A Case Study - Helping to illustrate how it works

 

Your Requirement -

 

You have a data set containing the list of sales for the last 3 months – some 1,000,000+ records. Each record in the text file represents a sale defining - date of sale, sale amount, product barcodes, sales person, customer salutation, customer surname, customer email address.

 

You also have 2 more supporting data sets:

  • a text file that contains the customer first name, surname, gender, email address and cell phone number;

  • a text file that contains the brand, model, barcode, cost price and sales price;

 

You decide you want to send an SMS – offering a 15% discount – to each customer that bought a Brand A product in the last month (April) where total sale amount was greater than R1500.00.

 

At the same time the manufacturer of Brand A has asked for a report detailing the number of units of each model sold during the month of April –  and what percentage were sold to females.

 

Your data looks like this:

 

File 1

03-Apr-15,0000154322,9780201379624|9780201479642|9780201869635,JBloggs,Mr,Tmensah,mensa@gmail.com

 

File 2

Thomas,Mensah,male,mensa@gmail.com,+27793889990

 

File 3

Brand A                 ModelX                  978020186963500000600000000089999

 
Consolidating & Extraction
 

The data highlighted below will need to be extracted:

 

File 1

03-Apr-15,0000154322,9780201379624|9780201479642|9780201869635,JBloggs,Mr,Tmensah,mensa@gmail.com

 

File 2

Thomas,Mensah,male,mensa@gmail.com,+27793889990

 

File 3

Brand A                 ModelX                  978020186963500000600000000089999

 

Note:

  • In file 1 and 2 the fields are comma separated and are identified accordingly.

  • In file 3 each field occurs at a specific position in the record and adheres to a specific length. The fields are identified according to this pattern.

Merging & Transforming
 

The records that are common to all 3 data sets will be merged and transformed and output to a single temporary file.

 

File 1

03-Apr-15,0000154322,9780201379624|9780201479642|9780201869635,Mr,Tmensah,mensa@gmail.com

 

File 2

male,mensa@gmail.com,+27793889990

 

File 3

Brand A                 ModelX                  9780201869635

 

1st Temporary Output File

03-Apr-15,0000154322,Brand A                  ,ModelX                   ,Mr,T,mensah,male,+27793889990

Validation & Formatting
 

Specific fields of each record in the 1st temporary file are validated against a defined format. If validation fails, then action will be taken to format the offending field as required.

 

1st Temporary Output File

03-Apr-15,0000154322,Brand A                  ,ModelX                   ,Mr,T,mensah,male,+27793889990

 

2nd Temporary Output File

April;R1543,22;Brand A ;ModelX;Mr;T;Mensah;male;0027793889990

Sorting & Filtering
 

The 2nd temporary file is checked for duplicate records.

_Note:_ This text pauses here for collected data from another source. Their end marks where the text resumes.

lemma pv_A_eq (seq_obj : String) :
    get_gap_indexes seq_obj
    = (pvGapIdxs 0 (pvChunks seq_obj.toList 0 (seq_obj.toList.length / 3 + 1)),
       String.ofList (((pvChunks seq_obj.toList 0 (seq_obj.toList.length / 3 + 1)).map pvMask).flatten)) := by
  unfold get_gap_indexes
  simp only []
  have h1 : PySem.Int.floordiv (PySem.Str.len seq_obj) 3 + 1
      = (((seq_obj.toList.length / 3 + 1 : Nat)) : Int) := by
    rw [PySem.Str.len_eq]
    rw [show ((3 : Int)) = ((3 : Nat) : Int) by norm_num]
    rw [PySem.Int.floordiv_natCast]
    push_cast; ring
  rw [h1]
  rw [show ((((seq_obj.toList.length / 3 + 1 : Nat)) : Int))
      = (((0 : Nat) : Int) + (((seq_obj.toList.length / 3 + 1 : Nat)) : Int)) by norm_num]
  rw [show (0 : Int) = ((0 : Nat) : Int) from rfl]
  rw [pv_foldA seq_obj.toList (seq_obj.toList.length / 3 + 1) 0 0 [] []]
  simp

-- ---- replacing a single '-' by '?' is a character map ----
lemma pv_go_rep (fuel : Nat) :
    ∀ (l acc : List Char), l.length ≤ fuel →
    PySem.Chars.replace.go ['-'] ['?'] fuel l acc = acc.reverse ++ l.map pvRep := by
  induction fuel with
  | zero =>
    intro l acc h
    have hl : l = [] := List.eq_nil_of_length_eq_zero (by omega)
    subst hl
    simp [PySem.Chars.replace.go]
  | succ f ih =>
    intro l acc h
    cases l with
    | nil => simp [PySem.Chars.replace.go]
    | cons c t =>
      have hunf : PySem.Chars.replace.go ['-'] ['?'] (f + 1) (c :: t) acc
          = if (['-'] : List Char).isPrefixOf (c :: t)
            then PySem.Chars.replace.go ['-'] ['?'] f (List.drop (['-'] : List Char).length (c :: t)) (['?'].reverse ++ acc)
            else PySem.Chars.replace.go ['-'] ['?'] f t (c :: acc) := rfl
      by_cases hc : c = '-'
      · rw [hunf, if_pos (by simp [List.isPrefixOf, hc])]
        simp only [List.length_cons, List.length_nil, Nat.zero_add, List.drop_succ_cons,
          List.drop_zero, List.reverse_singleton, List.singleton_append]
        rw [ih t ('?' :: acc) (by simp at h; omega)]
        simp [pvRep, hc]
      · rw [hunf, if_neg (by simp [List.isPrefixOf]; exact fun h' => hc h'.symm)]
        rw [ih t (c :: acc) (by simp at h; omega)]
        simp [pvRep, hc]
lemma step_eq (st : List (List Int) × List Int) (q : List Int)
    (h1 : 1 ≤ q.getD 0 0) (h2 : q.getD 0 0 < q.getD 2 0)
    (h3 : 1 ≤ q.getD 1 0) (h4 : q.getD 1 0 < q.getD 3 0) :
    stepA st q = stepB st q := by
  obtain ⟨m, acc⟩ := st
  have e0 : (PySem.List.pyGet? q (0:Int)).getD 0 = q.getD 0 0 := by
    rw [PySem.List.pyGet?_of_nonneg q (by norm_num)]
    simp [List.getD_eq_getElem?_getD]
  have e1 : (PySem.List.pyGet? q (1:Int)).getD 0 = q.getD 1 0 := by
    rw [PySem.List.pyGet?_of_nonneg q (by norm_num)]
    simp [List.getD_eq_getElem?_getD]
  have e2 : (PySem.List.pyGet? q (2:Int)).getD 0 = q.getD 2 0 := by
    rw [PySem.List.pyGet?_of_nonneg q (by norm_num)]
    simp [List.getD_eq_getElem?_getD]
  have e3 : (PySem.List.pyGet? q (3:Int)).getD 0 = q.getD 3 0 := by
    rw [PySem.List.pyGet?_of_nonneg q (by norm_num)]
    simp [List.getD_eq_getElem?_getD]
  unfold stepA stepB
  simp only [e0, e1, e2, e3]
  set x1 := q.getD 0 0 with hx1
  set y1 := q.getD 1 0 with hy1
  set x2 := q.getD 2 0 with hx2
  set y2 := q.getD 3 0 with hy2
  simp only [show y2 - 1 + 1 = y2 from by omega, show x1 - 1 + 1 = x1 from by omega,
    show x2 - 1 + 1 = x2 from by omega, show y2 - 1 - 1 = y2 - 2 from by omega,
    show y1 - 1 - 1 = y1 - 2 from by omega, show x2 - 1 - 1 = x2 - 2 from by omega]
  rw [loop_fold_eq (PySem.List.pyRange y1 y2 1) (fun c => (x1-1, c))
    (fun (t : List (List Int) × Int × Int) c =>
      (pyWr t.1 (x1-1) c t.2.1, pyRd t.1 (x1-1) c, min t.2.2 (pyRd t.1 (x1-1) c)))
    (fun t e => rfl)]
  rw [loop_fold_eq (PySem.List.pyRange x1 x2 1) (fun r => (r, y2-1))
    (fun (t : List (List Int) × Int × Int) r =>
      (pyWr t.1 r (y2-1) t.2.1, pyRd t.1 r (y2-1), min t.2.2 (pyRd t.1 r (y2-1))))
    (fun t e => rfl)]
  rw [loop_fold_eq (PySem.List.pyRange (y2-2) (y1-2) (-1)) (fun c => (x2-1, c))
    (fun (t : List (List Int) × Int × Int) c =>
      (pyWr t.1 (x2-1) c t.2.1, pyRd t.1 (x2-1) c, min t.2.2 (pyRd t.1 (x2-1) c)))
    (fun t e => rfl)]
  rw [loop_fold_eq (PySem.List.pyRange (x2-2) (x1-2) (-1)) (fun r => (r, y1-1))
    (fun (t : List (List Int) × Int × Int) r =>
      (pyWr t.1 r (y1-1) t.2.1, pyRd t.1 r (y1-1), min t.2.2 (pyRd t.1 r (y1-1))))
    (fun t e => rfl)]
  rw [← List.foldl_append, ← List.foldl_append, ← List.foldl_append]
  rw [seg4A_split x1 x2 y1 (by omega)]
  have hsplit : PySem.List.pyRange (y1-1) y2 1 = (y1-1) :: PySem.List.pyRange y1 y2 1 := by
    rw [PySem.List.pyRange_one_cons (show y1 - 1 < y2 by omega)]
    simp only [show y1 - 1 + 1 = y1 from by omega]
  rw [hsplit]
  simp only [List.map_cons, List.cons_append, List.append_assoc, borderSeg4B]
  have hA : (PySem.List.pyRange y1 y2 1).map (fun c => ((x1-1 : Int), c))
      ++ ((PySem.List.pyRange x1 x2 1).map (fun r => (r, y2-1))
      ++ ((PySem.List.pyRange (y2-2) (y1-2) (-1)).map (fun c => (x2-1, c))
      ++ ((PySem.List.pyRange (x2-2) (x1-1) (-1)).map (fun r => (r, y1-1)) ++ [(x1-1, y1-1)])))
      = ((PySem.List.pyRange y1 y2 1).map (fun c => ((x1-1 : Int), c))
      ++ ((PySem.List.pyRange x1 x2 1).map (fun r => (r, y2-1))
      ++ ((PySem.List.pyRange (y2-2) (y1-2) (-1)).map (fun c => (x2-1, c))
      ++ (PySem.List.pyRange (x2-2) (x1-1) (-1)).map (fun r => (r, y1-1))))) ++ [(x1-1, y1-1)] := by
    simp [List.append_assoc]
  rw [hA]
  set S := (PySem.List.pyRange y1 y2 1).map (fun c => ((x1-1 : Int), c))
      ++ ((PySem.List.pyRange x1 x2 1).map (fun r => (r, y2-1))
      ++ ((PySem.List.pyRange (y2-2) (y1-2) (-1)).map (fun c => (x2-1, c))
      ++ (PySem.List.pyRange (x2-2) (x1-1) (-1)).map (fun r => (r, y1-1)))) with hSdef
  have hb2 : borderAll x1 y1 x2 y2 = (x1 - 1, y1 - 1) :: S := rfl
  have hndAll : ((x1 - 1, y1 - 1) :: S).Nodup := hb2 ▸ border_nodup x1 y1 x2 y2 h2 h4
  have hnnAll : ∀ p ∈ (x1 - 1, y1 - 1) :: S, 0 ≤ p.1 ∧ 0 ≤ p.2 := by
    intro p hp; exact border_nonneg x1 y1 x2 y2 h1 h3 h2 h4 p (hb2 ▸ hp)
  have hp0S : (x1 - 1, y1 - 1) ∉ S := (List.nodup_cons.mp hndAll).1
  have hnnS : ∀ p ∈ S, 0 ≤ p.1 ∧ 0 ≤ p.2 := fun p hp => hnnAll p (List.mem_cons_of_mem _ hp)
  have hndA : (S ++ [(x1 - 1, y1 - 1)]).Nodup :=
    ((List.perm_append_singleton _ _).nodup_iff).mpr hndAll
  have hnnA : ∀ p ∈ S ++ [(x1 - 1, y1 - 1)], 0 ≤ p.1 ∧ 0 ≤ p.2 := fun p hp =>
    hnnAll p ((List.perm_append_singleton _ _).mem_iff.mp hp)
  have hrdm : (fun p : Int × Int => pyRd m p.1 p.2) = rdm m := rfl
  have hw : (fun (acc : List (List Int)) (pv : (Int × Int) × Int) =>
      pyWr acc pv.1.1 pv.1.2 pv.2) = wStep := rfl
  rw [hrdm, hw]
  rw [swap_spec (S ++ [(x1 - 1, y1 - 1)]) m (pyRd m (x1 - 1) (y1 - 1))
      (pyRd m (x1 - 1) (y1 - 1)) hndA hnnA]
  simp only [List.map_append, List.map_cons, List.map_nil, List.nil_append]
  have hv : rdm m (x1 - 1, y1 - 1) = pyRd m (x1 - 1) (y1 - 1) := rfl
  rw [hv]
  have hSne : S ≠ [] := by
    rw [hSdef]
    simp [PySem.List.pyRange_one_cons h2]
  have hTne : S.map (rdm m) ≠ [] := by simpa using hSne
  obtain ⟨T', t, hT⟩ := (List.eq_nil_or_concat (S.map (rdm m))).resolve_left hTne
  rw [List.concat_eq_append] at hT
  rw [hT, List.dropLast_concat]
  rw [min?_int_getD (T' ++ [t]) (pyRd m (x1 - 1) (y1 - 1)) 0]
  rw [foldl_min_concat (T' ++ [t]) (pyRd m (x1 - 1) (y1 - 1))]
  have hcons : pyRd m (x1 - 1) (y1 - 1) :: (T' ++ [t])
      = (pyRd m (x1 - 1) (y1 - 1) :: T') ++ [t] := by simp
  rw [hcons]
  rw [PySem.List.pyGet?_neg_one, List.getLast?_concat, PySem.List.slice_to_neg_one,
    List.dropLast_concat]
  have hlen : S.length = (pyRd m (x1 - 1) (y1 - 1) :: T').length := by
    have hl := congrArg List.length hT
    simp only [List.length_map, List.length_append, List.length_cons, List.length_nil] at hl
    simp [hl]
  rw [List.zip_append hlen]
  simp only [List.zip_cons_cons, List.zip_nil_right]
  rw [writeSeq_snoc (S.zip (pyRd m (x1 - 1) (y1 - 1) :: T')) ((x1 - 1, y1 - 1), t) m
    (fun pv hpv h => hp0S (by have hm := (List.of_mem_zip hpv).1; rw [h] at hm; exact hm))
    (fun pv hpv => hnnS pv.1 (List.of_mem_zip hpv).1) (by simp; omega) (by simp; omega)]
  simp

Any duplicate records are removed and the data then sorted on the date field - ascending order to ensure that all records with a “date of sale” of April will be grouped together and presented at the top of the final output file.

 

The data will then be filtered and the data output to 2 final files – one to meet requirement 1 and the other requirement 2.

 

2nd Temporary Output File

April;R1543,22;Brand A ;ModelX;Mr;T;Mensah;male;0027793889990

 

Requirement 1 – Final Output File

April;R1543,22;Brand A;Mr;T;Mensah;0027793889990

{Filter: Where "product barcodes" = "Brand A" and "date of sale" = "April" and "sale amount" > R1500,00}

 

Requirement 2 – Final Output File

April;Brand A;ModelX;male

{Filter: Where “model" != “null" and "date of sale" = "April"}

Reporting
 

As per Requirement 2 – the Final Output File is translated and output as a report.

 

Requirement 2 – Final Output File

April;Brand A;ModelX;male

Automation
 

As per Requirement 1 – the Final Output File and report file is then emailed to an email address and / or uploaded to an SFTP directory of your choice.

 

You may want to run the same campaign for 6 consecutive months – in which case the Data-Crunchers process can be scheduled to automatically execute on the 1st of each month – pull the input files from an email or SFTP directory and output the files to an email address / SFTP directory.